» What you are asked to do
What is the number of lines in the entries that include the word "intro"? Respond with the number only.

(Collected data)

= = = = = = =

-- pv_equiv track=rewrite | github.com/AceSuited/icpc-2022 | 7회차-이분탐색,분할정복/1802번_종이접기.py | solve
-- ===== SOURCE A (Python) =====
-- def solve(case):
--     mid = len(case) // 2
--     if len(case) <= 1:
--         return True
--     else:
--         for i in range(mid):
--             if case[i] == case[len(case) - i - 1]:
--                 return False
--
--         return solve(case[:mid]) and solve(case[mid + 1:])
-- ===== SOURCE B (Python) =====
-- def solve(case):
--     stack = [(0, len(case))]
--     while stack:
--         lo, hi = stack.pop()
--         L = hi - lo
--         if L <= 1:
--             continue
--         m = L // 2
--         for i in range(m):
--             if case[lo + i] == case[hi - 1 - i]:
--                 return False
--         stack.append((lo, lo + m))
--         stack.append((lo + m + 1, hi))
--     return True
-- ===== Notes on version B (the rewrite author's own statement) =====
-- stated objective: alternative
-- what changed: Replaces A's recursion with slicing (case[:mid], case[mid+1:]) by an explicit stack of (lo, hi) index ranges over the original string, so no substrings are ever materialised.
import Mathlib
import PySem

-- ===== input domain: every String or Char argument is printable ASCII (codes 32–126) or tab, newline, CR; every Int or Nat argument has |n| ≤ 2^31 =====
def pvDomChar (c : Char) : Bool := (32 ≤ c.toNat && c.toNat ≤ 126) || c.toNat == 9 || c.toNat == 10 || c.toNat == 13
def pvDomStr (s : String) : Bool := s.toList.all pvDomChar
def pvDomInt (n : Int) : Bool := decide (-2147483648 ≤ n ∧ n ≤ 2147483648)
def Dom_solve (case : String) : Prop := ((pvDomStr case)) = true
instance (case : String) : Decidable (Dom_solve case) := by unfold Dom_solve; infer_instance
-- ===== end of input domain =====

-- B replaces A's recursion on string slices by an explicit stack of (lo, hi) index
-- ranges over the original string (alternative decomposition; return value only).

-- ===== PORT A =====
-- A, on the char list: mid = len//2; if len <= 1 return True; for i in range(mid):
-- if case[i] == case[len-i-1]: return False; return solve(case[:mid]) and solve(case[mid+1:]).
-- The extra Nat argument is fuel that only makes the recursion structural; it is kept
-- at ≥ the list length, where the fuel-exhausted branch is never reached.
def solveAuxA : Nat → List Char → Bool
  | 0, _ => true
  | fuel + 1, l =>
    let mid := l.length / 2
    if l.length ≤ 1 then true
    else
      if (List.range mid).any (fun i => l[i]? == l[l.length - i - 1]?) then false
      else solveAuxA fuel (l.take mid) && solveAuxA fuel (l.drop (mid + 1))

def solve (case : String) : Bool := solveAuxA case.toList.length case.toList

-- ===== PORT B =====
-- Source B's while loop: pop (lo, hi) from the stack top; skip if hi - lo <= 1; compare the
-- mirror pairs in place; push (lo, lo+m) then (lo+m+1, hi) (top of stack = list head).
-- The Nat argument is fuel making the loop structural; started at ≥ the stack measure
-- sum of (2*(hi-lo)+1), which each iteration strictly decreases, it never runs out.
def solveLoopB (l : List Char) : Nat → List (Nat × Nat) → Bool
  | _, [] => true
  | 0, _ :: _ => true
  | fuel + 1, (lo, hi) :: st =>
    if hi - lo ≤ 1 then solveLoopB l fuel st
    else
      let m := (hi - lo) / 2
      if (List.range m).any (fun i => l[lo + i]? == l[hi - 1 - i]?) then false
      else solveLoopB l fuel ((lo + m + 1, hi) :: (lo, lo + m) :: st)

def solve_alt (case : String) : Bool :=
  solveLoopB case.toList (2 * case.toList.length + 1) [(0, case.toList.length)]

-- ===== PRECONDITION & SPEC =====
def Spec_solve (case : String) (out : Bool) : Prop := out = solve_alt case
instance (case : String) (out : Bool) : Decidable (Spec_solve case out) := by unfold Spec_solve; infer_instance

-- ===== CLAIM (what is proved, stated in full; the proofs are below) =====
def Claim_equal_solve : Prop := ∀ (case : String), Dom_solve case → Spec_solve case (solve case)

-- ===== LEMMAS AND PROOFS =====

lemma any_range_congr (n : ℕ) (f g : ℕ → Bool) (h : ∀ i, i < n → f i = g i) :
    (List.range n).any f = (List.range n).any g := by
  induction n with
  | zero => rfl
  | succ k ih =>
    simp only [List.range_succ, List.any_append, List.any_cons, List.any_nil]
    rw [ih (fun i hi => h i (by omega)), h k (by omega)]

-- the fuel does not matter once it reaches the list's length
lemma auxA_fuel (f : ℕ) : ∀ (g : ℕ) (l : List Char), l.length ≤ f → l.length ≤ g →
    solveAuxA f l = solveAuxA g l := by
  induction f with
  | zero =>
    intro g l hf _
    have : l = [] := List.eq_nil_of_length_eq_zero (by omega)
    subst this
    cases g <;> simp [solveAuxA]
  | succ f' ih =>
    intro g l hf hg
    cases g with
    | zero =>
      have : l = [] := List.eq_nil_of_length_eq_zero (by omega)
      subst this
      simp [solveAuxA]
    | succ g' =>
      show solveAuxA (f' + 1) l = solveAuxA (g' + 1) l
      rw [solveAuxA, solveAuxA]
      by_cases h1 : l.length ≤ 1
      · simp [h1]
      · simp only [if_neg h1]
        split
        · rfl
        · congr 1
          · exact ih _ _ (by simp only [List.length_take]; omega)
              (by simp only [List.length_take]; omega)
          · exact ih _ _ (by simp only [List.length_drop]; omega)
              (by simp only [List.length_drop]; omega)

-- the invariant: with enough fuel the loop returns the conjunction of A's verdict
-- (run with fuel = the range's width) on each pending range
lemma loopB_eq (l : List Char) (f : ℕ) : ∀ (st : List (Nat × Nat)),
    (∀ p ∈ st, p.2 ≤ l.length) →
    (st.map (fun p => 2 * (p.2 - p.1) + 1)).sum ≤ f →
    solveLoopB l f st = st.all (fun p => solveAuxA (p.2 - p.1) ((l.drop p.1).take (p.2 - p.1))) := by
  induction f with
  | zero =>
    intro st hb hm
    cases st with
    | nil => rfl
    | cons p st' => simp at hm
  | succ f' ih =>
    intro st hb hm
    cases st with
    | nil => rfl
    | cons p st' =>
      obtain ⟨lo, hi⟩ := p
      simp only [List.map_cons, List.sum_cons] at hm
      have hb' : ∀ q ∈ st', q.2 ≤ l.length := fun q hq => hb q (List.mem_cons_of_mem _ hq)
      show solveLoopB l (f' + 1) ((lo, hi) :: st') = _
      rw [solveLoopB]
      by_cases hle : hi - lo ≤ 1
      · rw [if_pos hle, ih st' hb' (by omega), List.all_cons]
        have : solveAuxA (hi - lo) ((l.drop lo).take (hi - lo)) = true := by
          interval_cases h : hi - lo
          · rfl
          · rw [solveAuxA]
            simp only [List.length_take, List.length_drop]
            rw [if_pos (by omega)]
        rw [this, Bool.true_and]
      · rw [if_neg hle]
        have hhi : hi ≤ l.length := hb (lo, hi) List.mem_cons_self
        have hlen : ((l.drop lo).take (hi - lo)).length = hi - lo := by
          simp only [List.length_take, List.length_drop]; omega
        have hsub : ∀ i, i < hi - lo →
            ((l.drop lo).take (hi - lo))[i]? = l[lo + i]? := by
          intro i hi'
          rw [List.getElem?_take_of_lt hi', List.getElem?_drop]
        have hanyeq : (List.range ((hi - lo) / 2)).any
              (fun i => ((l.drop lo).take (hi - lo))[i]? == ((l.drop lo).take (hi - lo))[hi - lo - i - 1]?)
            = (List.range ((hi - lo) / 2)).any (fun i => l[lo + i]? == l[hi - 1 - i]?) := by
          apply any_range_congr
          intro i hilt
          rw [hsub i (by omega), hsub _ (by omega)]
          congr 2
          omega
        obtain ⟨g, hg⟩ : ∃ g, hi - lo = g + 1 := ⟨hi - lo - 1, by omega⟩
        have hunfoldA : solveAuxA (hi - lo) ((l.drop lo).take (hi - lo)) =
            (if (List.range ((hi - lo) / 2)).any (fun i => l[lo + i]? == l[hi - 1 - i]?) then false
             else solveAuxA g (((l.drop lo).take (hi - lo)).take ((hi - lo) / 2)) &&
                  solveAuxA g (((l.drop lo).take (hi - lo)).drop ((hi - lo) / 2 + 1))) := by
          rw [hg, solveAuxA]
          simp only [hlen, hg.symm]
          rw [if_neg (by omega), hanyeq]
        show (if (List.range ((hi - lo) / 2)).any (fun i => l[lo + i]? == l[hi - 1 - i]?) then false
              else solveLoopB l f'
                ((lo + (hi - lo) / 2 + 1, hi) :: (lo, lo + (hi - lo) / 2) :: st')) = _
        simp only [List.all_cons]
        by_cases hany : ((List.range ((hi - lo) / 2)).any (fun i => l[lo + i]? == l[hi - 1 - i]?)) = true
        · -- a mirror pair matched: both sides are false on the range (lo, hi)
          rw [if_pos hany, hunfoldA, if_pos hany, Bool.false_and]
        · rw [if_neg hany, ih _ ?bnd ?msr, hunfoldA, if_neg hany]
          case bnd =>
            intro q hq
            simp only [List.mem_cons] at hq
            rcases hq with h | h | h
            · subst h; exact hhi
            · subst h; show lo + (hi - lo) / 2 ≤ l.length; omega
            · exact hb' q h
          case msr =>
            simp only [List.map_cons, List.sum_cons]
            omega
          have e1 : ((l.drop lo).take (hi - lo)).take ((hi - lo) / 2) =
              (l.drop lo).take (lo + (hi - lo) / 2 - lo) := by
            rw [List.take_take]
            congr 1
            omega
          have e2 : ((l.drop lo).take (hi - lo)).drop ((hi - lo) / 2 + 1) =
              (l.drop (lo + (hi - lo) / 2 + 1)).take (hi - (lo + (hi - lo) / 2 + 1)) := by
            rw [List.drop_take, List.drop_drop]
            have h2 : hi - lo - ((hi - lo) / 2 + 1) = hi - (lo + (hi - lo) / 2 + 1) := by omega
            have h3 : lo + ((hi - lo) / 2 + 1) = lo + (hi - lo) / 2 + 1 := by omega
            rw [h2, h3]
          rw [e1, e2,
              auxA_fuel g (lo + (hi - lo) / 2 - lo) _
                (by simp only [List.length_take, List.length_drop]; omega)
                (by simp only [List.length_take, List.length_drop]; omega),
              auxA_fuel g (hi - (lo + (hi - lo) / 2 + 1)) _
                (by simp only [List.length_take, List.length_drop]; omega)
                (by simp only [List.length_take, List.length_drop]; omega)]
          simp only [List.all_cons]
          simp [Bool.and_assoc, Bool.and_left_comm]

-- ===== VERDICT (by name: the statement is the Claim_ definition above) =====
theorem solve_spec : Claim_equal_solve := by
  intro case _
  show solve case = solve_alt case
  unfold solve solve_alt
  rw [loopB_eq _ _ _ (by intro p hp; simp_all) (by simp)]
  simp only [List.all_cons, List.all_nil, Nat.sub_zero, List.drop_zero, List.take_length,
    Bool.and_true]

= = = = = = =

» Written response
9